To stay close to those targets would require offsetting Maritime Iron's 2.3 million tonnes of net emissions increases.
To put that in perspective, the required offset represents three-quarters of what the Irving Oil refinery emits in greenhouse gases annually, about three million tonnes.
The offset would be nine times what J.D. Irving's four biggest polluting plants put out. Three JDI mills and its Atlantic Wallboard plant emitted 259,000 tonnes of CO2 in 2017.
Maritime Iron did not respond to a request for comment.
Think-tank says industry did its part
While the company is calling for reductions in industrial, transportation and electricity sectors to make room for its increased emissions, the head of a Saint John energy think-tank says industry has already done its part.
"To date, from 2005 to 2020, most of the heavy lifting, the reductions, have been on the backs of oil refining and electricity generation," said Colleen d'Entremont, president of the Atlantica Energy Centre, which is funded by large energy producers and users.
"Now is the time, from 2020 to 2030, for the rest of the sectors to try and make the same gains," she said.
Most of New Brunswick's emissions reductions since 2005 have been attributed to the closures of large forestry mills and power plants.
D'Entremont said there have been "very, very few gains" reducing emissions from transportation, including cars and buses, during the same period. Those emissions were four million tonnes in 2017.
Last year, Irving Oil's director of growth and strategy Andy Carson told a Senate committee there was "a role for us to play" in reducing emissions and fighting climate change. He called it "a very, very significant and important issue" for the province's only oil refiner.
But in December 2019 Reuters news agency reported that the company had quietly dropped its goal of reducing carbon emissions by 17 per cent from 2005 levels by this year.
The company did not respond to a request for comment on Maritime Iron's suggestion about reduced emissions among industrial plants.
JDI vice-president Mary Keith said in an email the company's mills have already exceeded both 2030 reduction targets and the company's forestry operations are a carbon sink, with trees absorbing more carbon dioxide than mills emit.
She said the company would not comment on Maritime Iron's proposal other than to suggest that a federal plan to plant more than two million trees could help offset the iron plant's emissions.
'A really good test case'
D'Entremont said Maritime Iron represents "a really good test case" of whether the province can increase economic activity and create jobs while also hitting emissions targets.
"How are we as a collective going to address the fact that carbon emissions are going to go up?" she said. "What other activities do we have going on that are going to reduce them in other ways?"
She called for the province to fund more technology that would allow "all of us" to reduce emissions and said small nuclear reactors and NB Power's proposed smart meters could play a role.
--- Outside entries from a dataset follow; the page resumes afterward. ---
-- pv_equiv track=rewrite | github.com/firepd/MassNE | code/our.py | get_shift_index
-- ===== SOURCE A (Python) =====
-- def get_shift_index(n_unit, max_unit_size):
--     idx1 = []
--     idx2 = []
--     for i in range(n_unit):
--         for j in range(max_unit_size):
--             if j == max_unit_size - 1:
--                 continue
--             prev = i*max_unit_size + j
--             later = i*max_unit_size + j + 1
--             idx1.append(prev)
--             idx2.append(later)
--     return idx1, idx2
-- ===== SOURCE B (Python) =====
-- def get_shift_index(n_unit, max_unit_size):
--     idx1 = [x for x in range(n_unit * max_unit_size) if (x + 1) % max_unit_size != 0]
--     idx2 = [x + 1 for x in idx1]
--     return idx1, idx2
-- ===== Notes on version B (the rewrite author's own statement) =====
-- stated objective: simpler
-- what changed: Replaces the nested unit-by-unit loops with a guarded skip by a single comprehension over the flat index range 0..n_unit*max_unit_size that keeps exactly the indices not ending a block ((x+1) % max_unit_size != 0), and derives idx2 as idx1 shifted by one.
-- outside the precondition, e.g. on get_shift_index(-1, -2): A returns ([], []), B returns ([0], [1])
import Mathlib
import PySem

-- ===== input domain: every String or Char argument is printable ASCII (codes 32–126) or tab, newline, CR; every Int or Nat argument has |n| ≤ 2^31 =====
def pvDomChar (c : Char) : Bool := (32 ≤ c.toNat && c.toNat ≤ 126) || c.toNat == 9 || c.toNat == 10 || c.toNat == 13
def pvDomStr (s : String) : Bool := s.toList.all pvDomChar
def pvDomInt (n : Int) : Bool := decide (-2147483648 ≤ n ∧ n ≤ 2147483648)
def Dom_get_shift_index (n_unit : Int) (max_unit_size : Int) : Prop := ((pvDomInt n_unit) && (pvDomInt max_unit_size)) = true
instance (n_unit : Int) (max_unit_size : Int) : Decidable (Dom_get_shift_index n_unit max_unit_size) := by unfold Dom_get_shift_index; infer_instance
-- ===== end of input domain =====

-- B replaces the nested per-unit loops (with a skip of each block's last slot) by one
-- filter over the flat range 0..n_unit*max_unit_size using a modular test; objective: simpler.


-- ===== PORT A =====
def get_shift_index (n_unit : Int) (max_unit_size : Int) : List Int × List Int :=
  (PySem.List.pyRange 0 n_unit 1).foldl (fun acc i =>
    (PySem.List.pyRange 0 max_unit_size 1).foldl (fun acc2 j =>
      if j = max_unit_size - 1 then acc2
      else (acc2.1 ++ [i * max_unit_size + j], acc2.2 ++ [i * max_unit_size + j + 1])) acc)
    ([], [])

-- ===== PORT B =====
def get_shift_index_alt (n_unit : Int) (max_unit_size : Int) : List Int × List Int :=
  let idx1 := (PySem.List.pyRange 0 (n_unit * max_unit_size) 1).filter
    (fun x => decide (PySem.Int.mod (x + 1) max_unit_size ≠ 0))
  let idx2 := idx1.map (fun x => x + 1)
  (idx1, idx2)

-- ===== PRECONDITION & SPEC =====
-- Pre_ excludes only the inputs where BOTH counts are negative: there A's ranges are empty so
-- it returns ([], []) while B's flat range n_unit*max_unit_size > 0 is nonempty; negative counts
-- are outside the natural domain and either value is a defensible accident on this corner.
def Pre_get_shift_index (n_unit : Int) (max_unit_size : Int) : Prop :=
  0 ≤ n_unit ∨ 0 ≤ max_unit_size
instance (n_unit : Int) (max_unit_size : Int) : Decidable (Pre_get_shift_index n_unit max_unit_size) := by
  unfold Pre_get_shift_index; infer_instance

def pvWitness_get_shift_index : Int × Int := (2, 3)

def Spec_get_shift_index (n_unit : Int) (max_unit_size : Int) (out : List Int × List Int) : Prop := out = get_shift_index_alt n_unit max_unit_size
instance (n_unit : Int) (max_unit_size : Int) (out : List Int × List Int) : Decidable (Spec_get_shift_index n_unit max_unit_size out) := by unfold Spec_get_shift_index; infer_instance

-- ===== CLAIM (what is proved, stated in full; the proofs are below) =====
def Claim_equal_get_shift_index : Prop := ∀ (n_unit : Int) (max_unit_size : Int), Dom_get_shift_index n_unit max_unit_size → Pre_get_shift_index n_unit max_unit_size → Spec_get_shift_index n_unit max_unit_size (get_shift_index n_unit max_unit_size)

-- ===== LEMMAS AND PROOFS =====
theorem gsi_inner (m i : Int) :
    ∀ (k : Nat) (a : Int) (acc : List Int × List Int), (m - a).toNat = k →
      (PySem.List.pyRange a m 1).foldl (fun acc2 j =>
          if j = m - 1 then acc2
          else (acc2.1 ++ [i * m + j], acc2.2 ++ [i * m + j + 1])) acc
      = (acc.1 ++ PySem.List.pyRange (i * m + a) (i * m + m - 1) 1,
         acc.2 ++ (PySem.List.pyRange (i * m + a) (i * m + m - 1) 1).map (· + 1)) := by
  intro k
  induction k with
  | zero =>
    intro a acc hk
    have h1 : PySem.List.pyRange a m 1 = [] := PySem.List.pyRange_one_eq_nil (by omega)
    have h2 : PySem.List.pyRange (i * m + a) (i * m + m - 1) 1 = [] :=
      PySem.List.pyRange_one_eq_nil (by omega)
    rw [h1, h2]; simp
  | succ k ih =>
    intro a acc hk
    have ha : a < m := by omega
    rw [PySem.List.pyRange_one_cons ha]
    simp only [List.foldl_cons]
    by_cases hlast : a = m - 1
    · subst hlast
      rw [if_pos rfl, ih (m - 1 + 1) acc (by omega)]
      have h2 : PySem.List.pyRange (i * m + (m - 1)) (i * m + m - 1) 1 = [] :=
        PySem.List.pyRange_one_eq_nil (by omega)
      have h3 : PySem.List.pyRange (i * m + (m - 1 + 1)) (i * m + m - 1) 1 = [] :=
        PySem.List.pyRange_one_eq_nil (by omega)
      simp [h2]
    · rw [if_neg hlast, ih (a + 1) _ (by omega)]
      have h2 : PySem.List.pyRange (i * m + a) (i * m + m - 1) 1
          = (i * m + a) :: PySem.List.pyRange (i * m + a + 1) (i * m + m - 1) 1 :=
        PySem.List.pyRange_one_cons (by omega)
      rw [h2]
      simp only [List.map_cons, ← add_assoc, List.append_assoc, List.singleton_append]

theorem gsi_outer (n m : Int) :
    ∀ (k : Nat) (i0 : Int) (acc : List Int × List Int), (n - i0).toNat = k →
      (PySem.List.pyRange i0 n 1).foldl (fun acc i =>
        (PySem.List.pyRange 0 m 1).foldl (fun acc2 j =>
          if j = m - 1 then acc2
          else (acc2.1 ++ [i * m + j], acc2.2 ++ [i * m + j + 1])) acc) acc
      = (acc.1 ++ (PySem.List.pyRange i0 n 1).flatMap
            (fun i => PySem.List.pyRange (i * m) (i * m + m - 1) 1),
         acc.2 ++ ((PySem.List.pyRange i0 n 1).flatMap
            (fun i => PySem.List.pyRange (i * m) (i * m + m - 1) 1)).map (· + 1)) := by
  intro k
  induction k with
  | zero =>
    intro i0 acc hk
    have h0 : PySem.List.pyRange i0 n 1 = [] := PySem.List.pyRange_one_eq_nil (by omega)
    rw [h0]; simp
  | succ k ih =>
    intro i0 acc hk
    have hi : i0 < n := by omega
    rw [PySem.List.pyRange_one_cons hi]
    simp only [List.foldl_cons, List.flatMap_cons]
    rw [gsi_inner m i0 (m - 0).toNat 0 acc rfl, ih (i0 + 1) _ (by omega)]
    simp [List.append_assoc]

theorem gsi_block (m i : Int) (hm : 0 < m) :
    (PySem.List.pyRange (i * m) (i * m + m) 1).filter
        (fun x => decide (PySem.Int.mod (x + 1) m ≠ 0))
      = PySem.List.pyRange (i * m) (i * m + m - 1) 1 := by
  have hsplit : PySem.List.pyRange (i * m) (i * m + m) 1
      = PySem.List.pyRange (i * m) (i * m + m - 1) 1 ++ [i * m + m - 1] := by
    have := PySem.List.pyRange_one_succ_right (a := i * m) (b := i * m + m - 1) (by omega)
    rw [show i * m + m - 1 + 1 = i * m + m by ring] at this
    exact this
  rw [hsplit, List.filter_append]
  have h1 : (PySem.List.pyRange (i * m) (i * m + m - 1) 1).filter
      (fun x => decide (PySem.Int.mod (x + 1) m ≠ 0))
      = PySem.List.pyRange (i * m) (i * m + m - 1) 1 := by
    apply List.filter_eq_self.mpr
    intro x hx
    rw [PySem.List.mem_pyRange_one] at hx
    simp only [decide_eq_true_eq]
    intro hmod
    rw [PySem.Int.mod_eq_zero_iff_dvd] at hmod
    obtain ⟨c, hc⟩ := hmod
    have h1 : i * m < m * c := by omega
    have h2 : m * c < m * (i + 1) := by
      have hexp : m * (i + 1) = i * m + m := by ring
      omega
    rw [mul_comm i m] at h1
    have hic : i < c := lt_of_mul_lt_mul_left h1 (le_of_lt hm)
    have hci : c < i + 1 := lt_of_mul_lt_mul_left h2 (le_of_lt hm)
    omega
  have h2 : (List.filter (fun x => decide (PySem.Int.mod (x + 1) m ≠ 0)) [i * m + m - 1]) = [] := by
    simp only [List.filter_cons, List.filter_nil]
    rw [if_neg]
    simp only [decide_eq_true_eq, not_not]
    rw [show i * m + m - 1 + 1 = (i + 1) * m by ring, PySem.Int.mod_eq_zero_iff_dvd]
    exact Dvd.intro_left _ rfl
  rw [h1, h2, List.append_nil]

theorem gsi_flat (m : Int) (hm : 0 < m) :
    ∀ (n : Int), 0 ≤ n →
      (PySem.List.pyRange 0 (n * m) 1).filter
          (fun x => decide (PySem.Int.mod (x + 1) m ≠ 0))
        = (PySem.List.pyRange 0 n 1).flatMap
            (fun i => PySem.List.pyRange (i * m) (i * m + m - 1) 1) := by
  intro n hn
  induction n, hn using Int.le_induction with
  | base =>
    have h1 : PySem.List.pyRange 0 ((0:Int) * m) 1 = [] := by
      rw [zero_mul]; exact PySem.List.pyRange_one_eq_nil le_rfl
    have h2 : PySem.List.pyRange (0:Int) 0 1 = [] := PySem.List.pyRange_one_eq_nil le_rfl
    rw [h1, h2]; simp
  | succ n hn ih =>
    have hnm : (0:Int) ≤ n * m := mul_nonneg hn (le_of_lt hm)
    have hsplit : PySem.List.pyRange 0 ((n + 1) * m) 1
        = PySem.List.pyRange 0 (n * m) 1 ++ PySem.List.pyRange (n * m) (n * m + m) 1 := by
      rw [show (n + 1) * m = n * m + m by ring]
      exact PySem.List.pyRange_one_append 0 (n * m) (n * m + m) hnm (by omega)
    rw [hsplit, List.filter_append, ih, PySem.List.pyRange_one_succ_right hn,
      List.flatMap_append]
    simp only [List.flatMap_cons, List.flatMap_nil, List.append_nil]
    rw [gsi_block m n hm]

-- ===== VERDICT (by name: the statement is the Claim_ definition above) =====
theorem get_shift_index_spec : Claim_equal_get_shift_index := by
  intro n m _ hpre
  unfold Spec_get_shift_index get_shift_index get_shift_index_alt
  by_cases hm : 0 < m
  · by_cases hn : 0 ≤ n
    · rw [gsi_outer n m (n - 0).toNat 0 ([], []) rfl, gsi_flat m hm n hn]
      simp
    · have hA : PySem.List.pyRange (0:Int) n 1 = [] := PySem.List.pyRange_one_eq_nil (by omega)
      have hB : PySem.List.pyRange (0:Int) (n * m) 1 = [] :=
        PySem.List.pyRange_one_eq_nil (le_of_lt (mul_neg_of_neg_of_pos (by omega) hm))
      rw [hA, hB]; simp
  · -- max_unit_size ≤ 0: A's inner range is empty so its outer loop changes nothing,
    -- and B's flat range is empty since Pre_ rules out n < 0 together with m < 0.
    have hnm : n * m ≤ 0 := by
      by_cases hn : 0 ≤ n
      · exact mul_nonpos_of_nonneg_of_nonpos hn (by omega)
      · have hm0 : m = 0 := by rcases hpre with h | h <;> omega
        rw [hm0, mul_zero]
    have hB : PySem.List.pyRange (0:Int) (n * m) 1 = [] := PySem.List.pyRange_one_eq_nil hnm
    rw [gsi_outer n m (n - 0).toNat 0 ([], []) rfl, hB]
    have hblk : ∀ i : Int, PySem.List.pyRange (i * m) (i * m + m - 1) 1 = [] := fun i =>
      PySem.List.pyRange_one_eq_nil (by omega)
    simp [hblk]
This week, MLAs on a legislative committee voted to amend the government's carbon-pricing bill for large industry to tie it to the more stringent legislated targets.
The amended bill now says explicitly the pricing system's goal is to regulate emissions "in order to facilitate the achievement" of the targets.
Maritime Iron proposes to link its iron plant to NB Power's generating station so it can sell gas byproduct to the generating station, allowing it to cut its use of coal.
The two facilities combined would emit 4.9 million tonnes of greenhouse gases, or 2.3 million more than what Belledune now emits on its own.
The company argues that Maritime Iron's location will reduce shipping distances for both raw iron ore and finished pig iron, lowering emissions from ocean-going freighters.
That and the company's new processing technology will contribute to global emissions reductions even while increasing emissions in New Brunswick, the company says.
The existing federal climate plan doesn't allow provinces to get credit for emissions created outside their boundaries, and no international credit-trading regime exists.